For the analysis of the power-based effort, no clear conclusions can be made. The statistical analysis of MAP_{1} and MAP_{d} does not indicate significant differences between the assistance policies. Regarding the boxplots (see Figure 13], it can be observed that high constant assistance policies demand more power. For the adaptive assistance policies, however, such a tendency is not observed. Finally, it can be concluded that adaptive assistance can be as comfortable as *LA* in terms of internal force and physical dominance when moving around the obstacle if a reward structure with preference on interaction performance is used. The power-based effort of the human operator, however, is similar for all assistance policies.

Influence of the learning rate

The statistical analysis of the results of the user study does not reveal a significant difference in the comparisons *nP L ↔ nPH, T kL ↔ T kH* and *InL ↔ InH* for any of the evaluation metrics. Also, just having a look at the mean values of the boxplots does not show a clear tendency of how the learning rate might affect the teleoperation task. No clear statement about the influence of the learning rate in the teleoperation task can be made.

6. Conclusion

This paper has proposed a sensorless Drift-Diffusion adaptive haptic assistance scheme for bilateral teleoperation tasks. A data-driven Neural-Network based observer is proposed and a method to train the NDOB is recommended. The main objective of this paper is to study the effect of adding adaptation to the assistance scheme, hence no communication delays were considered. An interesting feature of the proposed estimation method is that the data-driven approach is used only to estimate the user’s exerted force, while the master device’s dynamics are estimated using the NDOB, which is model based. This allows us to cater for different uncertainties while still retaining some knowledge about the system.
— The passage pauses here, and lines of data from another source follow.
-- pv_equiv track=rewrite | github.com/dcfernandez1023/MoviesDB | parsing_scripts/movies_parser.py | tokenize_movie_entry
-- ===== SOURCE A (Python) =====
-- def tokenize_movie_entry(entry):
--     # need to parse 3 separate fields: id, title+year, genres
--     start_delim = entry.find(":")
--     end_delim = entry.rfind(":")
--     if start_delim == -1 or end_delim == -1:
--         return ["", "", ""]
--     # parse id
--     movie_id = ""
--     i = 0
--     while i < start_delim:
--         if entry[i].isdigit():
--             movie_id += entry[i]
--         i += 1
--     # parse title+year
--     title_year = ""
--     t = start_delim + 1
--     while t < end_delim:
--         title_year += entry[t]
--         t += 1
--     # parse genres
--     genres = ""
--     g = end_delim + 1
--     while g < len(entry):
--         genres += entry[g]
--         g += 1
--     return [movie_id.strip(), title_year.strip(), genres.strip()]
-- ===== SOURCE B (Python) =====
-- def tokenize_movie_entry(entry):
--     # split on the first and last colon with partition/rpartition instead of index loops
--     head, sep, rest = entry.partition(":")
--     if not sep:
--         return ["", "", ""]
--     title_year, _, genres = rest.rpartition(":")
--     movie_id = "".join(ch for ch in head if ch.isdigit())
--     return [movie_id.strip(), title_year.strip(), genres.strip()]
-- ===== Notes on version B (the rewrite author's own statement) =====
-- stated objective: idiomatic
-- what changed: B splits the entry with partition/rpartition and a digit filter instead of locating first/last colon indices and running three index-based character-accumulation while loops.
import Mathlib
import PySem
The necessity of an appropriate parametrization of the adaptive assistance for every particular application has been stated in [^{6}]. In general, the data of this type of user study suffers from high scattering and thus, only very limited conclusions can be made. The high scattering is a consequence of the marked differences that exist between human operators, which translates into very different behaviors for the same teleoperation task. This highlights a challenging problem designing appropriate assistance schemes for human operators in telerobotics. Although this study does not allow for strong conclusions to be drawn with respect to the benefit of having adaptive assistance, it was observed that some benefits (e.g., lower interaction forces and less variability) can be obtained over static assistance.
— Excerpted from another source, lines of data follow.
-- pv_equiv track=rewrite | github.com/Yadkee/ProjectEuler | problems[051-075]/problem058.py | sixn
-- ===== SOURCE A (Python) =====
-- from itertools import count
--
-- def sixn(m):
--     """All primes are of the form 6n + 1 or 6n - 1"""
--     if 3 >= m:
--         return
--     yield 2
--     if 3 >= m:
--         return
--     yield 3
--     for i in count(1):
--         x = 6 * i + 1
--         if x - 2 >= m:
--             break
--         yield x - 2
--         if x >= m:
--             break
--         yield x
-- ===== SOURCE B (Python) =====
-- def sixn(m):
--     """All primes are of the form 6n + 1 or 6n - 1"""
--     if m <= 3:
--         return
--     yield 2
--     yield 3
--     n = 5
--     while n < m:
--         if n % 6 == 1 or n % 6 == 5:
--             yield n
--         n += 1
-- ===== Notes on version B (the rewrite author's own statement) =====
-- stated objective: alternative
-- what changed: B enumerates every integer from 5 up to m with a while loop and filters by n % 6 in {1,5}, instead of directly generating 6i-1/6i+1 pairs with interleaved break checks.
import Mathlib
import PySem

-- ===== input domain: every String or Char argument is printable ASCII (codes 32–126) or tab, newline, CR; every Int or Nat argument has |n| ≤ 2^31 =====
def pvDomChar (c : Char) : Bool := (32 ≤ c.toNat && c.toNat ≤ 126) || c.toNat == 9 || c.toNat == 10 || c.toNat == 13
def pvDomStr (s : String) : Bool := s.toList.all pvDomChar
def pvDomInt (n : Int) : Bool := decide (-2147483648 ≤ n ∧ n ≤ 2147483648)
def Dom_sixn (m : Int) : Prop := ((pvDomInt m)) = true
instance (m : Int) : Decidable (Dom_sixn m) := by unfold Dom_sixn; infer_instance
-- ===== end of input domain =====

-- B enumerates all integers from 5 and filters by n % 6 ∈ {1,5}; A generates 6i±1 directly. Same values, alternative traversal.

-- termination measures (named lemmas so the WF proofs stay small; cited by the ports' decreasing_by)
theorem pvDecrSix (m i : Int) (h : 6 * i + 1 < m) :
    (m - (6 * (i + 1) - 1)).toNat < (m - (6 * i - 1)).toNat := by omega

theorem pvDecrStep (m n : Int) (h : n < m) :
    (m - (n + 1)).toNat < (m - n).toNat := by omega

-- ===== PORT A =====
-- the counting loop: for i in count(1): x = 6*i+1; break/yield as in A
def sixnLoop (m : Int) (i : Int) : List Int :=
  let x := 6 * i + 1
  if x - 2 ≥ m then []
  else (x - 2) :: (if x ≥ m then [] else x :: sixnLoop m (i + 1))
termination_by (m - (6 * i - 1)).toNat
decreasing_by exact pvDecrSix m i (by omega)

def sixn (m : Int) : List Int :=
  if 3 ≥ m then []
  else 2 :: (if 3 ≥ m then [] else 3 :: sixnLoop m 1)

-- ===== PORT B =====
-- the while loop: while n < m: if n % 6 in (1,5): yield n; n += 1
def sixnAltLoop (m : Int) (n : Int) : List Int :=
  if n < m then
    (if n % 6 = 1 ∨ n % 6 = 5 then n :: sixnAltLoop m (n + 1) else sixnAltLoop m (n + 1))
  else []
termination_by (m - n).toNat
decreasing_by all_goals exact pvDecrStep m n (by omega)

def sixn_alt (m : Int) : List Int :=
  if m ≤ 3 then []
  else 2 :: 3 :: sixnAltLoop m 5

-- ===== PRECONDITION & SPEC =====
def Spec_sixn (m : Int) (out : List Int) : Prop := out = sixn_alt m
instance (m : Int) (out : List Int) : Decidable (Spec_sixn m out) := by unfold Spec_sixn; infer_instance

-- ===== CLAIM (what is proved, stated in full; the proofs are below) =====
def Claim_equal_sixn : Prop := ∀ (m : Int), Dom_sixn m → Spec_sixn m (sixn m)

-- ===== LEMMAS AND PROOFS =====

-- a non-yielding step of B's loop can be skipped
lemma altLoop_skip (m n : Int) (h : ¬ (n % 6 = 1 ∨ n % 6 = 5)) :
    sixnAltLoop m n = sixnAltLoop m (n + 1) := by
  rw [sixnAltLoop]
  by_cases hlt : n < m
  · simp [hlt, h]
  · rw [sixnAltLoop]
    simp [hlt]
    intro h'
    omega

lemma loop_eq_aux (m : Int) : ∀ k : Nat, ∀ i : Int, (m - (6 * i - 1)).toNat ≤ k →
    sixnLoop m i = sixnAltLoop m (6 * i - 1) := by
  intro k
  induction k with
  | zero =>
    intro i hk
    rw [sixnLoop, sixnAltLoop]
    have h1 : 6 * i + 1 - 2 ≥ m := by omega
    have h2 : ¬ (6 * i - 1 < m) := by omega
    simp [h1, h2]
  | succ k ih =>
    intro i hk
    rw [sixnLoop]
    by_cases h1 : 6 * i + 1 - 2 ≥ m
    · rw [sixnAltLoop]
      have h2 : ¬ (6 * i - 1 < m) := by omega
      simp [h1, h2]
    · -- 6i-1 < m : B yields 6i-1
      have hm5 : (6 * i - 1) % 6 = 5 := by omega
      have hlt : 6 * i - 1 < m := by omega
      rw [sixnAltLoop, if_pos hlt, if_pos (Or.inr hm5), if_neg h1,
        show (6 : Int) * i + 1 - 2 = 6 * i - 1 by ring]
      congr 1
      by_cases h2 : 6 * i + 1 ≥ m
      · -- A stops after yielding 6i-1; B skips 6i then stops at 6i+1 (or stops at 6i)
        rw [if_pos h2]
        have hs : ¬ ((6 * i) % 6 = 1 ∨ (6 * i) % 6 = 5) := by omega
        have : sixnAltLoop m (6 * i) = sixnAltLoop m (6 * i + 1) := by
          have := altLoop_skip m (6 * i) hs
          simpa using this
        rw [show (6 : Int) * i - 1 + 1 = 6 * i by ring, this]
        rw [sixnAltLoop]
        have : ¬ (6 * i + 1 < m) := by omega
        simp [this]
      · -- both yield 6i+1 and continue
        rw [if_neg h2]
        have hs0 : ¬ ((6 * i) % 6 = 1 ∨ (6 * i) % 6 = 5) := by omega
        have e0 : sixnAltLoop m (6 * i - 1 + 1) = sixnAltLoop m (6 * i + 1) := by
          rw [show (6 : Int) * i - 1 + 1 = 6 * i by ring]
          have := altLoop_skip m (6 * i) hs0
          simpa using this
        rw [e0, sixnAltLoop]
        have hlt1 : 6 * i + 1 < m := by omega
        have hm1 : (6 * i + 1) % 6 = 1 := by omega
        simp only [hlt1, if_true, hm1, true_or, if_pos]
        congr 1
        have hs2 : ¬ ((6 * i + 2) % 6 = 1 ∨ (6 * i + 2) % 6 = 5) := by omega
        have hs3 : ¬ ((6 * i + 3) % 6 = 1 ∨ (6 * i + 3) % 6 = 5) := by omega
        have hs4 : ¬ ((6 * i + 4) % 6 = 1 ∨ (6 * i + 4) % 6 = 5) := by omega
        have e2 := altLoop_skip m (6 * i + 2) hs2
        have e3 := altLoop_skip m (6 * i + 3) hs3
        have e4 := altLoop_skip m (6 * i + 4) hs4
        have ihi : sixnLoop m (i + 1) = sixnAltLoop m (6 * (i + 1) - 1) := by
          apply ih
          omega
        rw [show (6 : Int) * i + 1 + 1 = 6 * i + 2 by ring, e2,
          show (6 : Int) * i + 2 + 1 = 6 * i + 3 by ring, e3,
          show (6 : Int) * i + 3 + 1 = 6 * i + 4 by ring, e4,
          show (6 : Int) * i + 4 + 1 = 6 * (i + 1) - 1 by ring, ihi]

lemma loop_eq (m i : Int) : sixnLoop m i = sixnAltLoop m (6 * i - 1) :=
  loop_eq_aux m (m - (6 * i - 1)).toNat i (le_refl _)

-- ===== VERDICT (by name: the statement is the Claim_ definition above) =====
theorem sixn_spec : Claim_equal_sixn := by
  intro m _
  unfold Spec_sixn sixn sixn_alt
  by_cases h : 3 ≥ m
  · simp [h, show m ≤ 3 by omega]
  · have h' : ¬ m ≤ 3 := by omega
    simp only [h, h', if_neg, if_false]
    have := loop_eq m 1
    norm_num at this
    simp [this]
Regarding the sensorless human force estimation, future work may be carried out to obtain a more accurate estimation. One influencing factor of the estimation is the accuracy of the velocity, which may be improved by more accurate online differentiation techniques. The other factor is having a model of the master robot which covers all its dynamics, including disturbing effects such as friction.